Nick Fury would reevaluate her status as an agent of the Avengers Initiative if he knew how much it hurt her. Her lips purse, a tiny reaction, and she leaves the computer screen to take care of business. (Business is a wonderful distraction. Punching, spinning, kicking, clawing, killing. All wonderful distractions.)

She debriefs at three in the morning to her real boss, to Mr. Fury, and hands in her final report on the enigma that is Tony Stark, making sure that narcissist is still typed in bold, underline, and italics. The bad guys are gone for now, not permanently (not until the Avengers are assembled) but the Black Widow can retire for the night. She can sleep easy knowing that all three of her bosses are happy, and Happy and Rhodey are happy too.
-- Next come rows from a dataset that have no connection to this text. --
-- pv_equiv track=rewrite | github.com/andyliszewski/grounding-ai | grounding/formatter.py | _compute_heading_stacks
-- ===== SOURCE A (Python) =====
-- from typing import Any, List, Mapping, MutableMapping, Optional, Sequence, Tuple
--
-- def _compute_heading_stacks(
--     per_element_heading: Sequence[Optional[Tuple[int, str]]],
-- ) -> List[Tuple[str, ...]]:
--     """Compute the heading stack at each element position.
--
--     Args:
--         per_element_heading: One entry per kept element. ``None`` if the
--             element is a body block; ``(level, text)`` if it is a heading.
--
--     Returns:
--         A list the same length as input, with the heading stack tuple for
--         each element. Heading elements include themselves in their stack.
--     """
--     stacks: List[Tuple[str, ...]] = []
--     current: List[Tuple[int, str]] = []
--     for item in per_element_heading:
--         if item is not None:
--             level, text = item
--             while current and current[-1][0] >= level:
--                 current.pop()
--             current.append((level, text))
--         stacks.append(tuple(t for _, t in current))
--     return stacks
-- ===== SOURCE B (Python) =====
-- from typing import List, Optional, Sequence, Tuple
--
-- def _compute_heading_stacks(
--     per_element_heading: Sequence[Optional[Tuple[int, str]]],
-- ) -> List[Tuple[str, ...]]:
--     stacks: List[Tuple[str, ...]] = []
--     d = {}
--     for item in per_element_heading:
--         if item is not None:
--             level, text = item
--             for k in [k for k in d if k >= level]:
--                 del d[k]
--             d[level] = text
--         stacks.append(tuple(d[k] for k in sorted(d)))
--     return stacks
-- ===== Notes on version B (the rewrite author's own statement) =====
-- stated objective: alternative
-- what changed: Replaces A's explicit stack with pop-while/append by a level->text dict: delete every key >= level, set d[level]=text, and emit each snapshot by reading the dict through sorted keys instead of stack order.
import Mathlib
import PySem

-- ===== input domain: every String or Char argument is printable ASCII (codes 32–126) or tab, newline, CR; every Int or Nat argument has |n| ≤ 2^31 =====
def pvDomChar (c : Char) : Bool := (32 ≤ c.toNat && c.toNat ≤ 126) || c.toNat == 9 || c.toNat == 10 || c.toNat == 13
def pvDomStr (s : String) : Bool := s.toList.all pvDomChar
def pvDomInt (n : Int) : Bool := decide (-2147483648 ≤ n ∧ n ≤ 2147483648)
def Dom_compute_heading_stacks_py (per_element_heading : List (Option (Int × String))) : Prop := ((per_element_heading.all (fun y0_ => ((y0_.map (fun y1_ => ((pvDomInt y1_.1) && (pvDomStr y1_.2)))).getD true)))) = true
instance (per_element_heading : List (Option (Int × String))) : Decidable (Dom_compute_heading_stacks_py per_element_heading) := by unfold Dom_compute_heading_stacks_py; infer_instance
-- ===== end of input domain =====

-- B replaces A's explicit stack (pop-while then append) by a level→text map: delete every
-- key ≥ level, set d[level], and read the snapshot through sorted keys (objective: alternative).


-- ===== PORT A =====
-- while current and current[-1][0] >= level: current.pop()
def pvPopWhile (current : List (Int × String)) (level : Int) : List (Int × String) :=
  match h : current.getLast? with
  | none => current
  | some last =>
    if level ≤ last.1 then pvPopWhile current.dropLast level else current
termination_by current.length
decreasing_by
  have hne : current ≠ [] := by intro e; subst e; simp at h
  simpa [List.length_dropLast] using Nat.sub_lt (List.length_pos_iff.mpr hne) Nat.one_pos

def compute_heading_stacks_py (per_element_heading : List (Option (Int × String))) : List (List String) :=
  (per_element_heading.foldl
    (fun (acc : List (List String) × List (Int × String)) item =>
      let current :=
        match item with
        | none => acc.2
        | some (level, text) => pvPopWhile acc.2 level ++ [(level, text)]
      (acc.1 ++ [current.map (fun t => t.2)], current))
    ([], [])).1

-- ===== PORT B =====
-- for k in [k for k in d if k >= level]: del d[k];  d[level] = text
def pvBStep (d : PySem.Dict Int String) (level : Int) (text : String) : PySem.Dict Int String :=
  ((d.keys.filter (fun k => decide (level ≤ k))).foldl (fun d k => d.erase k) d).insert level text

-- tuple(d[k] for k in sorted(d));  d[k] always hits since k ∈ d, so .getD "" is a pure totality guard
def pvSnapshot (d : PySem.Dict Int String) : List String :=
  (PySem.List.sorted d.keys (fun k => k) false).map (fun k => (d.get? k).getD "")

def compute_heading_stacks_py_alt (per_element_heading : List (Option (Int × String))) : List (List String) :=
  (per_element_heading.foldl
    (fun (acc : List (List String) × PySem.Dict Int String) item =>
      let d :=
        match item with
        | none => acc.2
        | some (level, text) => pvBStep acc.2 level text
      (acc.1 ++ [pvSnapshot d], d))
    ([], PySem.Dict.empty)).1

-- ===== PRECONDITION & SPEC =====
def Spec_compute_heading_stacks_py (per_element_heading : List (Option (Int × String))) (out : List (List String)) : Prop := out = compute_heading_stacks_py_alt per_element_heading
instance (per_element_heading : List (Option (Int × String))) (out : List (List String)) : Decidable (Spec_compute_heading_stacks_py per_element_heading out) := by unfold Spec_compute_heading_stacks_py; infer_instance

-- ===== CLAIM (what is proved, stated in full; the proofs are below) =====
def Claim_equal_compute_heading_stacks_py : Prop := ∀ (per_element_heading : List (Option (Int × String))), Dom_compute_heading_stacks_py per_element_heading → Spec_compute_heading_stacks_py per_element_heading (compute_heading_stacks_py per_element_heading)

-- ===== LEMMAS AND PROOFS =====

-- strictly increasing heading levels: the invariant of A's stack
def pvInc (current : List (Int × String)) : Prop :=
  (current.map Prod.fst).Pairwise (· < ·)

-- A's pop-while on a strictly increasing stack keeps exactly the entries strictly below `level`
theorem pvPopWhile_eq_filter (current : List (Int × String)) (level : Int)
    (h : pvInc current) :
    pvPopWhile current level = current.filter (fun p => decide (p.1 < level)) := by
  induction current using List.reverseRecOn with
  | nil => simp [pvPopWhile]
  | append_singleton init last ih =>
    have hinc : pvInc init :=
      (List.pairwise_append.mp (by simpa [pvInc] using h)).1
    rw [pvPopWhile]
    split
    · rename_i heq
      rw [List.getLast?_concat] at heq
      exact absurd heq (by simp)
    · rename_i last' heq
      rw [List.getLast?_concat] at heq
      obtain rfl : last = last' := by injection heq
      rw [List.dropLast_concat]
      by_cases hl : level ≤ last.1
      · rw [if_pos hl, ih hinc]
        have hlast : (fun p : Int × String => decide (p.1 < level)) last = false := by
          simp; omega
        simp [List.filter_append, hlast]
      · rw [if_neg hl]
        have hall : ∀ p ∈ init ++ [last], (fun p : Int × String => decide (p.1 < level)) p = true := by
          intro p hp
          rcases List.mem_append.mp hp with hp | hp
          · have hcross := (List.pairwise_append.mp (by simpa [pvInc] using h)).2.2
            have : p.1 < last.1 := hcross p.1 (List.mem_map_of_mem hp) last.1 (by simp)
            simp; omega
          · simp at hp; subst hp; simp; omega
        exact (List.filter_eq_self.mpr hall).symm

-- the erase loop filters the items list
theorem pvEraseFold (ks : List Int) (l : List (Int × String)) :
    (ks.foldl (fun d k => d.erase k) (PySem.Dict.mk l)) =
      PySem.Dict.mk (l.filter (fun p => decide (p.1 ∉ ks))) := by
  induction ks generalizing l with
  | nil => simp
  | cons k ks ih =>
    rw [List.foldl_cons,
      show (PySem.Dict.mk l).erase k = PySem.Dict.mk (l.filter (fun p => !p.1 == k)) from rfl,
      ih]
    congr 1
    rw [List.filter_filter]
    apply List.filter_congr
    intro p _
    by_cases h1 : p.1 = k <;> by_cases h2 : p.1 ∈ ks <;> simp [h1, h2]

-- B's whole heading step on the dict mirrors A's stack step
theorem pvStep_eq (current : List (Int × String)) (level : Int) (text : String)
    (h : pvInc current) :
    pvBStep (PySem.Dict.mk current) level text =
      PySem.Dict.mk (pvPopWhile current level ++ [(level, text)]) := by
  rw [pvPopWhile_eq_filter current level h]
  unfold pvBStep
  have hkeys : (PySem.Dict.mk current).keys = current.map Prod.fst := rfl
  rw [hkeys, pvEraseFold]
  have hfil : current.filter
      (fun p => decide (p.1 ∉ (current.map Prod.fst).filter (fun k => decide (level ≤ k)))) =
      current.filter (fun p => decide (p.1 < level)) := by
    apply List.filter_congr
    intro p hp
    have hmem : p.1 ∈ current.map Prod.fst := List.mem_map_of_mem hp
    simp only [decide_eq_decide, List.mem_filter]
    constructor
    · intro hc
      by_contra hlt
      exact hc ⟨hmem, by simp; omega⟩
    · intro hlt hc
      have := hc.2; simp at this; omega
  rw [hfil]
  have hnc : (PySem.Dict.mk (current.filter (fun p => decide (p.1 < level)))).contains level = false := by
    rw [show (PySem.Dict.mk (current.filter (fun p => decide (p.1 < level)))).contains level =
      (current.filter (fun p => decide (p.1 < level))).any (fun p => p.1 == level) from rfl,
      List.any_eq_false]
    intro p hp
    have := (List.mem_filter.mp hp).2
    simp at this ⊢
    omega
  apply PySem.Dict.ext
  rw [PySem.Dict.items_insert_of_not_contains _ text hnc]

theorem pvInc_step (current : List (Int × String)) (level : Int) (text : String)
    (h : pvInc current) :
    pvInc (pvPopWhile current level ++ [(level, text)]) := by
  rw [pvPopWhile_eq_filter current level h]
  unfold pvInc
  rw [List.map_append, List.pairwise_append]
  refine ⟨?_, by simp, ?_⟩
  · have hsub : List.Sublist ((current.filter (fun p => decide (p.1 < level))).map Prod.fst)
        (current.map Prod.fst) := (List.filter_sublist).map Prod.fst
    exact h.sublist hsub
  · intro a ha b hb
    simp only [List.map_cons, List.map_nil, List.mem_singleton] at hb
    subst hb
    rcases List.mem_map.mp ha with ⟨p, hp, rfl⟩
    have := (List.mem_filter.mp hp).2
    simpa using this

theorem pvSnapshot_eq (current : List (Int × String)) (h : pvInc current) :
    pvSnapshot (PySem.Dict.mk current) = current.map (fun t => t.2) := by
  unfold pvSnapshot
  have hkeys : (PySem.Dict.mk current).keys = current.map Prod.fst := rfl
  have hpw : ((PySem.Dict.mk current).keys).Pairwise (· < ·) := by rw [hkeys]; exact h
  have hnd : ((PySem.Dict.mk current).keys).Nodup := hpw.nodup
  rw [PySem.List.sorted_eq_of_perm_of_pairwise_lt _ _ _ (List.Perm.refl _) hpw]
  calc ((PySem.Dict.mk current).keys).map (fun k => ((PySem.Dict.mk current).get? k).getD "")
      = ((PySem.Dict.mk current).keys).map (fun k => (PySem.Dict.mk current).getD k "") := by
        apply List.map_congr_left; intro k _; rw [PySem.Dict.getD_eq_get?_getD]
    _ = (PySem.Dict.mk current).values :=
        (PySem.Dict.values_eq_map_keys (PySem.Dict.mk current) hnd "").symm
    _ = current.map (fun t => t.2) := by simp [PySem.Dict.values_mk]

theorem pvMain (xs : List (Option (Int × String))) (acc : List (List String))
    (current : List (Int × String)) (h : pvInc current) :
    (xs.foldl
      (fun (acc : List (List String) × List (Int × String)) item =>
        let current :=
          match item with
          | none => acc.2
          | some (level, text) => pvPopWhile acc.2 level ++ [(level, text)]
        (acc.1 ++ [current.map (fun t => t.2)], current)) (acc, current)).1 =
    (xs.foldl
      (fun (acc : List (List String) × PySem.Dict Int String) item =>
        let d :=
          match item with
          | none => acc.2
          | some (level, text) => pvBStep acc.2 level text
        (acc.1 ++ [pvSnapshot d], d)) (acc, PySem.Dict.mk current)).1 := by
  induction xs generalizing acc current with
  | nil => rfl
  | cons x xs ih =>
    cases x with
    | none =>
      simp only [List.foldl_cons]
      rw [pvSnapshot_eq current h]
      exact ih _ _ h
    | some lt =>
      obtain ⟨level, text⟩ := lt
      simp only [List.foldl_cons]
      rw [pvStep_eq current level text h, pvSnapshot_eq _ (pvInc_step current level text h)]
      exact ih _ _ (pvInc_step current level text h)

-- ===== VERDICT (by name: the statement is the Claim_ definition above) =====
theorem compute_heading_stacks_py_spec : Claim_equal_compute_heading_stacks_py := by
  intro xs _
  unfold Spec_compute_heading_stacks_py compute_heading_stacks_py compute_heading_stacks_py_alt
  exact pvMain xs [] [] (by simp [pvInc])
It has been a long time since she's slept well, late into the morning, without worrying about her charges every hour on the hour. Stark is like an infant, and Natasha is glad to be momentarily rid of him. Someone else will take responsibility for him.

Natasha isn't perfectly pleased with her mission, but it's over and the primary objective has been accomplished. No one important died, the superhero saved the day, rescued himself, and got the girl. It was the definition of success.

Before she falls asleep, she wonders what Stark was thinking when he named her Pepper.